I just recently found out that a Lipizzaner stallion show is coming to Danville! They'll be at the David S. Palmer Civic Center. My boss and I got tickets from Larry, who hosts/owns a radio station, as a gift for us being so courteous to him while he was taking riding lessons with us. 

Tickets are $23.50 and, to my knowledge, for sale now. Is anyone here going?  I'll be taking loads of pictures!

*Date:* 11 February (Friday) 
*Time*: 7:30 PM 
Check it out! Visit the website at: palmerarena.com


----------



## musicalmarie1 (Dec 8, 2010)

My mom has wanted to see the Lippizzans for YEARS, and when she found out they were looping through Alabama she was super excited and got tickets-- I couldn't go with because of a church thing. 

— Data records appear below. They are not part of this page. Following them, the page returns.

-- pv_equiv track=rewrite | github.com/LoneHandyman/Compilers---Gengi-Language | gengi_py/Gscanner.py | clean_comments
-- ===== SOURCE A (Python) =====
-- def clean_comments(input):
--   def kmp(source, pattern, aux):
--     locations = list()
--     idx_src = 0
--     idx_pattern = 0
--
--     while idx_src < len(source):
--       if pattern[idx_pattern] == source[idx_src]:
--         idx_pattern += 1
--         idx_src += 1
--       if idx_pattern == len(pattern):
--         locations.append(idx_src - idx_pattern)
--         idx_pattern = aux[idx_pattern - 1]
--
--       if idx_src < len(source) and (pattern[idx_pattern] != source[idx_src]):
--         if idx_pattern:
--           idx_pattern = aux[idx_pattern - 1]
--         else:
--           idx_src += 1
--     return locations
--
--   def prefix(pattern):
--     kmp_table = [0] * len(pattern)
--     j = 0
--     i = 1
--     while i < len(pattern):
--       if pattern[i] == pattern[j]:
--         j += 1
--         kmp_table[i] = j
--         i += 1
--       else:
--         if j:
--           j = kmp_table[j - 1]
--         else:
--           kmp_table[i] = 0
--           i += 1
--     return kmp_table
--
--   merged_content = ''
--   comm_pos_begin = list()
--   prefix_table = prefix(">>>")
--   idx = 0
--   code_lines = input.splitlines()
--   for idx in range(0, len(code_lines)):
--     comm_pos_begin = kmp(code_lines[idx], ">>>", prefix_table)
--     if len(comm_pos_begin):
--       code_lines[idx] = code_lines[idx][0:comm_pos_begin[0]]
--     code_lines[idx] += '\n'
--     merged_content += code_lines[idx]
--   return merged_content
-- ===== SOURCE B (Python) =====
-- def clean_comments(input):
--   def strip_comment(line):
--     pos = line.find('>>>')
--     return line if pos == -1 else line[:pos]
--   return ''.join(strip_comment(line) + '\n' for line in input.splitlines())
-- ===== Notes on version B (the rewrite author's own statement) =====
-- stated objective: simpler
-- what changed: Replaced the hand-written KMP matcher and its prefix-table builder with a single str.find call per line and a str.join over a generator, removing the failure-function table and the dual-index while loop entirely.
import Mathlib
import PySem

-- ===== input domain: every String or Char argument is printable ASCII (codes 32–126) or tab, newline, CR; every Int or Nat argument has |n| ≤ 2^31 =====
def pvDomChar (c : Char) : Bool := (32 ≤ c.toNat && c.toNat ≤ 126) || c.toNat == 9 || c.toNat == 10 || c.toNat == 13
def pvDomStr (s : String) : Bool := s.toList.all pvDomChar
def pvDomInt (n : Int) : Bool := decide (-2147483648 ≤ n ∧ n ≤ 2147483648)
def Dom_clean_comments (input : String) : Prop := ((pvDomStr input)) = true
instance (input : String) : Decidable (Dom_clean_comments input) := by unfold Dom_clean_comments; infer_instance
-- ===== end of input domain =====

-- B replaces A's hand-written KMP matcher (prefix table + dual-index while scan) by one
-- str.find call per line; objective: simpler.

-- ===== PORT A =====
-- Python's two `while` loops are ported with a fuel counter that is provably larger than
-- the number of iterations (each iteration strictly increases 2*i - j), so the fuel never
-- runs out; in-range character reads are ported with getD, exactly as Python's s[i].
def pvKmpLoop (source pattern : List Char) (aux : List Nat) :
    Nat → Nat → Nat → List Nat → List Nat
  | 0, _, _, locs => locs
  | fuel + 1, i, j, locs =>
    if i < source.length then
      let p1 := if pattern.getD j ' ' = source.getD i ' ' then (i + 1, j + 1) else (i, j)
      let i1 := p1.1; let j1 := p1.2
      let p2 := if j1 = pattern.length then (locs ++ [i1 - j1], aux.getD (j1 - 1) 0)
                else (locs, j1)
      let locs2 := p2.1; let j2 := p2.2
      if i1 < source.length ∧ pattern.getD j2 ' ' ≠ source.getD i1 ' ' then
        if j2 ≠ 0 then pvKmpLoop source pattern aux fuel i1 (aux.getD (j2 - 1) 0) locs2
        else pvKmpLoop source pattern aux fuel (i1 + 1) j2 locs2
      else pvKmpLoop source pattern aux fuel i1 j2 locs2
    else locs

def pvKmp (source pattern : List Char) (aux : List Nat) : List Nat :=
  pvKmpLoop source pattern aux (2 * source.length + 1) 0 0 []

def pvPrefixLoop (pattern : List Char) : Nat → List Nat → Nat → Nat → List Nat
  | 0, tbl, _, _ => tbl
  | fuel + 1, tbl, j, i =>
    if i < pattern.length then
      if pattern.getD i ' ' = pattern.getD j ' ' then
        pvPrefixLoop pattern fuel (tbl.set i (j + 1)) (j + 1) (i + 1)
      else if j ≠ 0 then pvPrefixLoop pattern fuel tbl (tbl.getD (j - 1) 0) i
      else pvPrefixLoop pattern fuel (tbl.set i 0) j (i + 1)
    else tbl

def pvPrefix (pattern : List Char) : List Nat :=
  pvPrefixLoop pattern (2 * pattern.length + 1) (List.replicate pattern.length 0) 0 1


def clean_comments (input : String) : String :=
  let prefix_table := pvPrefix ">>>".toList
  let code_lines := PySem.Str.splitlines input
  -- line[0:q] with 0 ≤ q ≤ len(line) is exactly List.take q on the code points
  String.mk <| code_lines.foldl (fun merged line =>
    let cl := line.toList
    let comm_pos_begin := pvKmp cl ">>>".toList prefix_table
    let cl2 := if comm_pos_begin.length ≠ 0 then cl.take (comm_pos_begin.getD 0 0) else cl
    merged ++ (cl2 ++ ['\n'])) []

-- ===== PORT B =====
-- line[:pos] with pos = line.find('>>>') ≥ 0 is exactly List.take pos.toNat
def pvStripComment (cl : List Char) : List Char :=
  let pos := PySem.Chars.find cl ">>>".toList
  if pos = -1 then cl else cl.take pos.toNat


def clean_comments_alt (input : String) : String :=
  String.mk <| PySem.Chars.join []
    ((PySem.Str.splitlines input).map (fun line => pvStripComment line.toList ++ ['\n']))

-- ===== PRECONDITION & SPEC =====
def Spec_clean_comments (input : String) (out : String) : Prop := out = clean_comments_alt input
instance (input : String) (out : String) : Decidable (Spec_clean_comments input out) := by unfold Spec_clean_comments; infer_instance

-- ===== CLAIM (what is proved, stated in full; the proofs are below) =====
def Claim_equal_clean_comments : Prop := ∀ (input : String), Dom_clean_comments input → Spec_clean_comments input (clean_comments input)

Maybe she had hyped it up too much after watching youtube vids, but she wasn't all that impressed. They spent the first hour and a half going over the different moves that the horses can do, and then had an intermission. The next half was the horses all moving together, like a dance, but they only did one, 30 minute segment and then it was over. She wanted to see more of all the horses moving together with synchronized movements. She thinks that maybe it was because there wasn't a very huge crowd, and that maybe in cities where they're more popular they do a more involved show. 

I hope the one near you is more enjoyable!!


----------